A step-by-step python implementation for our paper "Evolutionary System 2 Reasoning: An Empirical Proof".
@article{ERO,
title={Evolutionary System 2 Reasoning: An Empirical Proof},
author={Zeyuan Ma and Wenqi Huang and Guo-Huan Song and Hongshu Guo and Sijie Ma and Zhiguang Cao and Yue-Jiao Gong},
journal={arXiv preprint arXiv:2512.05760},
year={2025}
}Install dependencies
pip install -r requirements.txt
Check Hardware conditions
To run ERO, we require the system equipped with:
- 64 GB RAM
- 4 * 64 GB GPUs (every GPU we use is a virtual node of H20)
- 150 GB disk capacity
When additional GPUs are used, the RAM and disk capacity should be increased accordingly.
Download Model
Download the model Qwen2.5-vl-7b-instruct from huggingface and place it in the folder "models/base_model".
Download: https://huggingface.co/Qwen/Qwen2.5-VL-7B-Instruct
Download ARC Task Data (Optional)
We have provided some of the ARC-1 tasks we used in our experiments.
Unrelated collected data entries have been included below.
-- pv_equiv track=rewrite | github.com/lmileski/natural_selection_game_program | model_helpers.py | produce_diagonal_matrix
-- ===== SOURCE A (Python) =====
-- def produce_diagonal_matrix(rectangular_matrix: list[list[int]]) -> list[list[int]]:
--     """
--     Goes through a rectangular matrix (each inner list contains an int for a square in a column)
--     Diagonal matrix will be needed for the ui's wipe transition from top left square to bottom right square
--     Each inner list contains a diagonal section of the board - in a 3x3 matrix the change looks like this:
--     [0] [1] [2]      [0] [1] [2]
--     [0] [1] [2]  ->  [1] [2] [3]
--     [0] [1] [2]      [2] [3] [4]
--     where each integer corresponds to the index of that item's inner list
--
--     Preconditions:
--         - length and width are equal
--         - 2 <= side length <= 8
--
--     Doctests:
--     >>> produce_diagonal_matrix([[0, 1, 2], [1, 2, 3], [2, 3, 4]])
--     [[0], [1, 1], [2, 2, 2], [3, 3], [4]]
--     >>> produce_diagonal_matrix([[0, 1, 2, 3, 4], [1, 2, 3, 4, 5], [2, 3, 4, 5 ,6], [3, 4, 5, 6, 7], [4, 5, 6, 7, 8]])
--     [[0], [1, 1], [2, 2, 2], [3, 3, 3, 3], [4, 4, 4, 4, 4], [5, 5, 5, 5], [6, 6, 6], [7, 7], [8]]
--     """
--     # checking precondition that rectangular matrix is actually rectangular
--     num_columns = len(rectangular_matrix)
--     # side lengths must be between 2-8, inclusive
--     assert 2 <= num_columns <= 8
--     for column in rectangular_matrix:
--         assert num_columns == len(column)
--
--     board_length = len(rectangular_matrix) # height and width must be equal
--     num_inner_lists = board_length*2-1
--     diagonal_matrix: list[list[int]] = [[] for i in range(num_inner_lists)]
--     row = 0
--     for x, column in enumerate(rectangular_matrix):
--         inner_list_i = x # indexed list always starts as the column number
--         while row < board_length:
--             diagonal_matrix[inner_list_i].append(column[row])
--             row += 1
--             inner_list_i += 1
--         row = 0
--
--     return diagonal_matrix
-- ===== SOURCE B (Python) =====
-- def produce_diagonal_matrix(rectangular_matrix: list[list[int]]) -> list[list[int]]:
--     # gather over output diagonals instead of scattering source columns
--     n = len(rectangular_matrix)
--     assert 2 <= n <= 8
--     for column in rectangular_matrix:
--         assert n == len(column)
--     return [[col[d - x] for x, col in enumerate(rectangular_matrix) if 0 <= d - x < n]
--             for d in range(2 * n - 1)]
-- ===== Notes on version B (the rewrite author's own statement) =====
-- stated objective: alternative
-- what changed: B builds each output diagonal directly as a gather (for each diagonal d collect matrix[x][d-x]) instead of A's scatter that appends every column entry into a pre-allocated list of empty diagonals.
import Mathlib
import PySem

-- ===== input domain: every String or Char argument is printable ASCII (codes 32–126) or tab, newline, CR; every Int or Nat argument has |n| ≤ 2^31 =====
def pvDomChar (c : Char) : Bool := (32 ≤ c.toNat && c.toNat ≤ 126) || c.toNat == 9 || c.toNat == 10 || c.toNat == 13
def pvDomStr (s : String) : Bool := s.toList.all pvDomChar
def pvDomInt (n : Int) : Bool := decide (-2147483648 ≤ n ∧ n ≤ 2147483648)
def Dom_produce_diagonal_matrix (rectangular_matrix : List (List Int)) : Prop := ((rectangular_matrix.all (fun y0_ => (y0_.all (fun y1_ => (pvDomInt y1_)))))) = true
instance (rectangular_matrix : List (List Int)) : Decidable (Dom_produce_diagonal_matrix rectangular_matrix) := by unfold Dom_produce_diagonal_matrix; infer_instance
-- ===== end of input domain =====

-- B builds each diagonal directly by gathering matrix[x][d-x]; A scatters column entries into pre-allocated empty diagonals.

-- ===== PORT A =====
-- diagonal_matrix[i].append(v)  (List.set out of range is the identity, matching i < len, which always holds here)
def pvAppendAt (dm : List (List Int)) (i : Nat) (v : Int) : List (List Int) :=
  dm.set i (dm.getD i [] ++ [v])

-- the 'while row < board_length' inner loop of A for one column
def pvScatterCol (n x : Nat) (col : List Int) (dm : List (List Int)) : List (List Int) :=
  (List.range n).foldl (fun dm row => pvAppendAt dm (x + row) (col.getD row 0)) dm

-- 'for x, column in enumerate(rectangular_matrix)'
def pvScatter (n x : Nat) (cols : List (List Int)) (dm : List (List Int)) : List (List Int) :=
  match cols with
  | [] => dm
  | col :: rest => pvScatter n (x + 1) rest (pvScatterCol n x col dm)

def produce_diagonal_matrix (rectangular_matrix : List (List Int)) : List (List Int) :=
  let board_length := rectangular_matrix.length
  let num_inner_lists := board_length * 2 - 1
  pvScatter board_length 0 rectangular_matrix (List.replicate num_inner_lists [])

-- ===== PORT B =====
-- inner comprehension: [col[d-x] for x, col in enumerate(m) if 0 <= d - x < n]
-- (Nat condition x ≤ d ∧ d - x < n is exactly Python's 0 <= d-x < n)
def pvGatherDiag (n x : Nat) (cols : List (List Int)) (d : Nat) : List Int :=
  match cols with
  | [] => []
  | col :: rest =>
      (if x ≤ d ∧ d - x < n then [col.getD (d - x) 0] else []) ++ pvGatherDiag n (x + 1) rest d

def produce_diagonal_matrix_alt (rectangular_matrix : List (List Int)) : List (List Int) :=
  let n := rectangular_matrix.length
  (List.range (2 * n - 1)).map (fun d => pvGatherDiag n 0 rectangular_matrix d)

-- ===== PRECONDITION & SPEC =====
-- Pre_: exactly A's asserts (2 <= side <= 8, every row has the side's length); outside them Python A raises AssertionError.
def Pre_produce_diagonal_matrix (rectangular_matrix : List (List Int)) : Prop :=
  2 ≤ rectangular_matrix.length ∧ rectangular_matrix.length ≤ 8 ∧
  ∀ c ∈ rectangular_matrix, c.length = rectangular_matrix.length
instance (rectangular_matrix : List (List Int)) : Decidable (Pre_produce_diagonal_matrix rectangular_matrix) := by unfold Pre_produce_diagonal_matrix; infer_instance
def pvWitness_produce_diagonal_matrix : List (List Int) := [[0, 1], [1, 2]]
def Spec_produce_diagonal_matrix (rectangular_matrix : List (List Int)) (out : List (List Int)) : Prop := out = produce_diagonal_matrix_alt rectangular_matrix
instance (rectangular_matrix : List (List Int)) (out : List (List Int)) : Decidable (Spec_produce_diagonal_matrix rectangular_matrix out) := by unfold Spec_produce_diagonal_matrix; infer_instance

-- ===== CLAIM (what is proved, stated in full; the proofs are below) =====
def Claim_equal_produce_diagonal_matrix : Prop := ∀ (rectangular_matrix : List (List Int)), Dom_produce_diagonal_matrix rectangular_matrix → Pre_produce_diagonal_matrix rectangular_matrix → Spec_produce_diagonal_matrix rectangular_matrix (produce_diagonal_matrix rectangular_matrix)

-- ===== LEMMAS AND PROOFS =====

theorem pvAppendAt_length (dm : List (List Int)) (i : Nat) (v : Int) :
    (pvAppendAt dm i v).length = dm.length := by
  simp [pvAppendAt]

theorem pvAppendAt_getD (dm : List (List Int)) (i : Nat) (v : Int) (d : Nat) :
    (pvAppendAt dm i v).getD d [] =
      if d = i ∧ i < dm.length then dm.getD d [] ++ [v] else dm.getD d [] := by
  simp only [pvAppendAt, List.getD, List.getElem?_set]
  split_ifs <;> simp_all

theorem pvScatterCol_length (n x : Nat) (col : List Int) (dm : List (List Int)) :
    (pvScatterCol n x col dm).length = dm.length := by
  induction n with
  | zero => simp [pvScatterCol]
  | succ k ih =>
      simp only [pvScatterCol, List.range_succ, List.foldl_append, List.foldl_cons, List.foldl_nil]
      rw [pvAppendAt_length]
      exact ih

theorem pvScatterCol_getD (n x : Nat) (col : List Int) (dm : List (List Int))
    (hb : x + n ≤ dm.length) (d : Nat) :
    (pvScatterCol n x col dm).getD d [] =
      dm.getD d [] ++ (if x ≤ d ∧ d - x < n then [col.getD (d - x) 0] else []) := by
  induction n with
  | zero =>
      simp only [pvScatterCol, List.range_zero, List.foldl_nil]
      simp
  | succ k ih =>
      have hb' : x + k ≤ dm.length := by omega
      simp only [pvScatterCol, List.range_succ, List.foldl_append, List.foldl_cons, List.foldl_nil]
      rw [show (List.foldl (fun dm row => pvAppendAt dm (x + row) (col.getD row 0)) dm (List.range k)) = pvScatterCol k x col dm from rfl]
      rw [pvAppendAt_getD]
      rw [pvScatterCol_length]
      rw [ih hb']
      by_cases hd : d = x + k
      · have h3 : d = x + k ∧ x + k < dm.length := ⟨hd, by omega⟩
        simp [h3]
      · have h3 : ¬ (d = x + k ∧ x + k < dm.length) := by tauto
        have h5 : (x ≤ d ∧ d - x < k + 1) ↔ (x ≤ d ∧ d - x < k) := by omega
        simp only [h3, if_false, h5]

theorem pvScatter_length (cols : List (List Int)) (n x : Nat) (dm : List (List Int)) :
    (pvScatter n x cols dm).length = dm.length := by
  induction cols generalizing x dm with
  | nil => simp [pvScatter]
  | cons col rest ih =>
      simp only [pvScatter]
      rw [ih, pvScatterCol_length]

theorem pvScatter_getD (cols : List (List Int)) (n x : Nat) (dm : List (List Int))
    (hb : x + cols.length + n ≤ dm.length + 1) (d : Nat) :
    (pvScatter n x cols dm).getD d [] = dm.getD d [] ++ pvGatherDiag n x cols d := by
  induction cols generalizing x dm with
  | nil => simp [pvScatter, pvGatherDiag]
  | cons col rest ih =>
      simp only [pvScatter, pvGatherDiag]
      rw [ih _ _ (by rw [pvScatterCol_length]; simp at hb ⊢; omega)]
      rw [pvScatterCol_getD n x col dm (by simp at hb; omega)]
      rw [List.append_assoc]

theorem final_eq (m : List (List Int)) :
    produce_diagonal_matrix m = produce_diagonal_matrix_alt m := by
  have hlenA : (produce_diagonal_matrix m).length = m.length * 2 - 1 := by
    simp [produce_diagonal_matrix, pvScatter_length]
  have hlenB : (produce_diagonal_matrix_alt m).length = 2 * m.length - 1 := by
    simp [produce_diagonal_matrix_alt]
  apply List.ext_getElem (by omega)
  intro d hdA hdB
  have hd : d < 2 * m.length - 1 := by omega
  have hd' : d < m.length * 2 - 1 := by omega
  have hA : (produce_diagonal_matrix m).getD d [] = pvGatherDiag m.length 0 m d := by
    simp only [produce_diagonal_matrix]
    rw [pvScatter_getD m m.length 0 _ (by simp; omega) d]
    simp [List.getD, hd']
  have hB : (produce_diagonal_matrix_alt m).getD d [] = pvGatherDiag m.length 0 m d := by
    simp [produce_diagonal_matrix_alt, List.getD, hd]
  have h : (produce_diagonal_matrix m).getD d [] = (produce_diagonal_matrix_alt m).getD d [] := by
    rw [hA, hB]
  simpa [List.getD, List.getElem?_eq_getElem, hdA, hdB] using h

-- ===== VERDICT (by name: the statement is the Claim_ definition above) =====
theorem produce_diagonal_matrix_spec : Claim_equal_produce_diagonal_matrix := by
  intro m _ _
  exact final_eq m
If you want to use other tasks, download and put them in the folder "data". Then, modify the variable "es_list" in "main.py" accordingly.
Download: ARC-1: https://github.com/fchollet/ARC-AGI
Run
Run ERO with default settings:
python main.py
You can also indicate evolution settings in ERO:
python main.py --size 1000 --epochs 12 --scale 0.15
See "main.py" for detailed configurable parameters in ERO.
Save data
In the end of the ERO, the results will be saved in the folder "results" automatically and the best model will be saved in "models/best_models".
Evaluate model
A example can be:
python eval.py --state_dict models/best_models/9a4bb226_state_dict.pth --task 9a4bb226
The JSON file for the task will be searched and read from the folder "data". The output and the score will be printed on the console.